* Work task: Filter the material below down to the lines containing the word "foldl".
------
-- pv_equiv track=rewrite | github.com/Ag3497120/verantyx-v6 | synth_results/2013d3e2.py | transform
-- ===== SOURCE A (Python) =====
-- from collections import Counter
--
-- def transform(grid):
--     grid = [row[:] for row in grid]
--     h, w = len(grid), len(grid[0])
--
--     # Find the most common non-zero color (background)
--     all_vals = [grid[i][j] for i in range(h) for j in range(w) if grid[i][j] not in [0, 2]]
--     if not all_vals:
--         return grid
--
--     bg_color = Counter(all_vals).most_common(1)[0][0]
--
--     # Find all positions with 2s
--     twos = [(i, j) for i in range(h) for j in range(w) if grid[i][j] == 2]
--     if not twos:
--         return grid
--
--     # For each group of 2s, find bounding box
--     visited = set()
--
--     def get_connected_twos(sr, sc):
--         stack = [(sr, sc)]
--         component = []
--         while stack:
--             r, c = stack.pop()
--             if (r, c) in visited or r < 0 or r >= h or c < 0 or c >= w:
--                 continue
--             if grid[r][c] != 2:
--                 continue
--             visited.add((r, c))
--             component.append((r, c))
--             for dr, dc in [(-1, 0), (1, 0), (0, -1), (0, 1)]:
--                 stack.append((r + dr, c + dc))
--         return component
--
--     for sr, sc in twos:
--         if (sr, sc) in visited:
--             continue
--
--         component = get_connected_twos(sr, sc)
--         if not component:
--             continue
--
--         # Find bounding box
--         min_r = min(r for r, c in component)
--         max_r = max(r for r, c in component)
--         min_c = min(c for r, c in component)
--         max_c = max(c for r, c in component)
--
--         # Replace background color with 4 in bounding box
--         for r in range(min_r, max_r + 1):
--             for c in range(min_c, max_c + 1):
--                 if grid[r][c] == bg_color:
--                     grid[r][c] = 4
--
--     return grid
-- ===== SOURCE B (Python) =====
-- from collections import Counter
--
-- def _component(grid, h, w, sr, sc):
--     """All 2-cells 4-connected to (sr, sc), found with a FIFO queue (BFS)."""
--     seen = set()
--     comp = []
--     queue = [(sr, sc)]
--     while queue:
--         r, c = queue.pop(0)
--         if (r, c) in seen or not (0 <= r < h and 0 <= c < w) or grid[r][c] != 2:
--             continue
--         seen.add((r, c))
--         comp.append((r, c))
--         queue += [(r - 1, c), (r + 1, c), (r, c - 1), (r, c + 1)]
--     return comp
--
-- def transform(grid):
--     h, w = len(grid), len(grid[0])
--     vals = [v for row in grid for v in row[:w] if v not in (0, 2)]
--     if not vals:
--         return [row[:] for row in grid]
--     bg = Counter(vals).most_common(1)[0][0]
--     twos = [(i, j) for i in range(h) for j in range(w) if grid[i][j] == 2]
--     if not twos:
--         return [row[:] for row in grid]
--     boxes = set()
--     for (si, sj) in twos:
--         comp = _component(grid, h, w, si, sj)
--         rs = [r for r, _ in comp]
--         cs = [c for _, c in comp]
--         boxes.add((min(rs), max(rs), min(cs), max(cs)))
--     return [[4 if v == bg and any(r0 <= i <= r1 and c0 <= j <= c1
--                                   for (r0, r1, c0, c1) in boxes) else v
--              for j, v in enumerate(row)]
--             for i, row in enumerate(grid)]
-- ===== Notes on version B (the rewrite author's own statement) =====
-- stated objective: alternative
-- what changed: A mutates a grid copy in place, flood-filling each new 2-component with a shared-visited LIFO DFS and painting bounding boxes sequentially into the evolving grid; B instead computes every 2-cell's component with an independent FIFO BFS over the original grid, collects the distinct bounding boxes in a set, and rebuilds the grid functionally in one per-cell pass testing membership in any box.
import Mathlib
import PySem

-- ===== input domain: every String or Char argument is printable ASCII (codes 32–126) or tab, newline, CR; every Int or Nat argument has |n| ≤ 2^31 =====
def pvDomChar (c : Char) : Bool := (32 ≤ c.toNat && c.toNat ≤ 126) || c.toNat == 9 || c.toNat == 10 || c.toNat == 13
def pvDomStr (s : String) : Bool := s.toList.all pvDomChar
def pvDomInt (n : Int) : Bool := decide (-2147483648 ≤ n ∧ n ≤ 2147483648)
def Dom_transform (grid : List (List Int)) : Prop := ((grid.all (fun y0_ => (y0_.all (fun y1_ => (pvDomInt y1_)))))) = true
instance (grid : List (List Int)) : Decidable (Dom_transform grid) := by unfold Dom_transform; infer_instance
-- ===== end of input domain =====

-- B replaces A's in-place DFS flood fill + sequential bounding-box mutation by a per-cell BFS
-- (fresh FIFO queue per 2-cell), a set of bounding boxes, and a purely functional per-cell rebuild
-- of the grid ('alternative' objective, not claimed faster).

-- ===== shared small helpers (Python primitives) =====
-- grid[r][c] (all uses in both ports are guarded in range, where pyGetD is exact)
def pvGet (g : List (List Int)) (r c : Int) : Int :=
  PySem.List.pyGetD (PySem.List.pyGetD g r []) c 0

-- grid[r][c] = v (all uses are in range, where pySetD is exact)
def pvSet (g : List (List Int)) (r c : Int) (v : Int) : List (List Int) :=
  PySem.List.pySetD g r (PySem.List.pySetD (PySem.List.pyGetD g r []) c v)

-- Counter(xs): dict value -> count, keys in first-occurrence order (Python dict semantics)
def pvCounter (xs : List Int) : PySem.Dict Int Int :=
  xs.foldl (fun d v => PySem.Dict.insert d v (PySem.Dict.getD d v 0 + 1)) PySem.Dict.empty

-- Counter(xs).most_common(1)[0][0]: first key attaining the maximal count
-- (most_common sorts by count, descending and stable, so ties go to the earliest key)
def pvMostCommon1 (xs : List Int) : Int :=
  match (pvCounter xs).items with
  | [] => 0  -- unreachable: both callers guard xs ≠ []
  | kc :: rest => (rest.foldl (fun best kc' => if kc'.2 > best.2 then kc' else best) kc).1

-- ===== PORT A =====
-- get_connected_twos: DFS with an explicit stack (pop from the END), shared `visited`,
-- reading the CURRENT (partially filled) grid.  Fuel 5*h*w+1 dominates the loop measure
-- 5*|unvisited 2-cells| + |stack| (each iteration pops one entry; a visit adds 4 entries
-- but permanently visits one cell), so it never runs out.
def pvDfsA (g : List (List Int)) (h w : Int) :
    Nat → List (Int × Int) → List (Int × Int) → List (Int × Int) →
    List (Int × Int) × List (Int × Int)
  | 0, vis, _, comp => (comp, vis)
  | f + 1, vis, stack, comp =>
    match stack.getLast? with
    | none => (comp, vis)
    | some (r, c) =>
      let rest := stack.dropLast
      if (r, c) ∈ vis ∨ r < 0 ∨ r ≥ h ∨ c < 0 ∨ c ≥ w then
        pvDfsA g h w f vis rest comp
      else if pvGet g r c ≠ 2 then
        pvDfsA g h w f vis rest comp
      else
        pvDfsA g h w f ((r, c) :: vis)
          (rest ++ [(r - 1, c), (r + 1, c), (r, c - 1), (r, c + 1)])
          (comp ++ [(r, c)])

def transform (grid : List (List Int)) : List (List Int) :=
  let g0 := grid.map (fun row => PySem.List.slice row none none)   -- [row[:] for row in grid]
  let h : Int := PySem.List.len g0
  let w : Int := PySem.List.len (PySem.List.pyGetD g0 0 [])        -- len(grid[0]); Pre_ excludes []
  let all_vals := (PySem.List.pyRange 0 h 1).flatMap (fun i =>
    ((PySem.List.pyRange 0 w 1).map (fun j => pvGet g0 i j)).filter
      (fun v => !(v == 0 || v == 2)))
  if all_vals = [] then g0 else
  let bg := pvMostCommon1 all_vals
  let twos := (PySem.List.pyRange 0 h 1).flatMap (fun i =>
    ((PySem.List.pyRange 0 w 1).filter (fun j => pvGet g0 i j == 2)).map (fun j => (i, j)))
  if twos = [] then g0 else
  let res := twos.foldl (fun (st : List (List Int) × List (Int × Int)) s =>
    if s ∈ st.2 then st else
    let cv := pvDfsA st.1 h w (5 * (h.toNat * w.toNat) + 1) st.2 [s] []
    if cv.1 = [] then (st.1, cv.2) else
    let min_r := ((cv.1.map Prod.fst).min?).getD 0
    let max_r := ((cv.1.map Prod.fst).max?).getD 0
    let min_c := ((cv.1.map Prod.snd).min?).getD 0
    let max_c := ((cv.1.map Prod.snd).max?).getD 0
    let g' := (PySem.List.pyRange min_r (max_r + 1) 1).foldl (fun g r =>
      (PySem.List.pyRange min_c (max_c + 1) 1).foldl (fun g c =>
        if pvGet g r c = bg then pvSet g r c 4 else g) g) st.1
    (g', cv.2)) (g0, [])
  res.1

-- ===== PORT B =====
-- _component: BFS with a FIFO queue (pop from the FRONT), fresh `seen` per start,
-- reading the ORIGINAL grid; returns the component list.  Same fuel bound as above.
def pvBfsB (g : List (List Int)) (h w : Int) :
    Nat → List (Int × Int) → List (Int × Int) → List (Int × Int) → List (Int × Int)
  | 0, _, _, comp => comp
  | f + 1, seen, queue, comp =>
    match queue with
    | [] => comp
    | (r, c) :: qrest =>
      if (r, c) ∈ seen ∨ ¬(0 ≤ r ∧ r < h ∧ 0 ≤ c ∧ c < w) ∨ pvGet g r c ≠ 2 then
        pvBfsB g h w f seen qrest comp
      else
        pvBfsB g h w f ((r, c) :: seen)
          (qrest ++ [(r - 1, c), (r + 1, c), (r, c - 1), (r, c + 1)])
          (comp ++ [(r, c)])

def transform_alt (grid : List (List Int)) : List (List Int) :=
  let h : Int := PySem.List.len grid
  let w : Int := PySem.List.len (PySem.List.pyGetD grid 0 [])
  let vals := grid.flatMap (fun row =>
    (PySem.List.slice row none (some w)).filter (fun v => !(v == 0 || v == 2)))
  if vals = [] then grid.map (fun row => PySem.List.slice row none none) else
  let bg := pvMostCommon1 vals
  let twos := (PySem.List.pyRange 0 h 1).flatMap (fun i =>
    ((PySem.List.pyRange 0 w 1).filter (fun j => pvGet grid i j == 2)).map (fun j => (i, j)))
  if twos = [] then grid.map (fun row => PySem.List.slice row none none) else
  let boxes : PySem.Set (Int × Int × Int × Int) := twos.foldl (fun bs s =>
    let comp := pvBfsB grid h w (5 * (h.toNat * w.toNat) + 1) [] [s] []
    let rs := comp.map Prod.fst
    let cs := comp.map Prod.snd
    PySem.Set.add bs ((rs.min?).getD 0, (rs.max?).getD 0, (cs.min?).getD 0, (cs.max?).getD 0))
    PySem.Set.empty
  (PySem.List.enumerate grid).map (fun iv =>
    (PySem.List.enumerate iv.2).map (fun jv =>
      if jv.2 == bg && boxes.any (fun b =>
          b.1 ≤ iv.1 && iv.1 ≤ b.2.1 && b.2.2.1 ≤ jv.1 && jv.1 ≤ b.2.2.2)
      then 4 else jv.2))

-- ===== PRECONDITION & SPEC =====
-- Pre_ excludes exactly the inputs where Python A raises IndexError: the empty grid
-- (grid[0]) and grids having a row shorter than the first row (grid[i][j], j < len(grid[0])).
def Pre_transform (grid : List (List Int)) : Prop :=
  grid ≠ [] ∧ ∀ row ∈ grid, (grid.headI).length ≤ row.length
instance (grid : List (List Int)) : Decidable (Pre_transform grid) := by
  unfold Pre_transform; infer_instance

def pvWitness_transform : List (List Int) := [[2, 1, 0], [0, 1, 2], [1, 1, 1]]

def Spec_transform (grid : List (List Int)) (out : List (List Int)) : Prop := out = transform_alt grid
instance (grid : List (List Int)) (out : List (List Int)) : Decidable (Spec_transform grid out) := by unfold Spec_transform; infer_instance

-- ===== CLAIM (what is proved, stated in full; the proofs are below) =====
def Claim_equal_transform : Prop := ∀ (grid : List (List Int)), Dom_transform grid → Pre_transform grid → Spec_transform grid (transform grid)


-- ===== LEMMAS AND PROOFS =====

-- ---------- generic worklist machinery ----------
-- the four Python neighbours [(r-1,c),(r+1,c),(r,c-1),(r,c+1)]
def pvNbs (p : Int × Int) : List (Int × Int) :=
  [(p.1 - 1, p.2), (p.1 + 1, p.2), (p.1, p.2 - 1), (p.1, p.2 + 1)]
------
* Completed exercise:
  xs.foldl (fun d v => PySem.Dict.insert d v (PySem.Dict.getD d v 0 + 1)) PySem.Dict.empty
  | kc :: rest => (rest.foldl (fun best kc' => if kc'.2 > best.2 then kc' else best) kc).1
  let res := twos.foldl (fun (st : List (List Int) × List (Int × Int)) s =>
    let g' := (PySem.List.pyRange min_r (max_r + 1) 1).foldl (fun g r =>
      (PySem.List.pyRange min_c (max_c + 1) 1).foldl (fun g c =>
  let boxes : PySem.Set (Int × Int × Int × Int) := twos.foldl (fun bs s =>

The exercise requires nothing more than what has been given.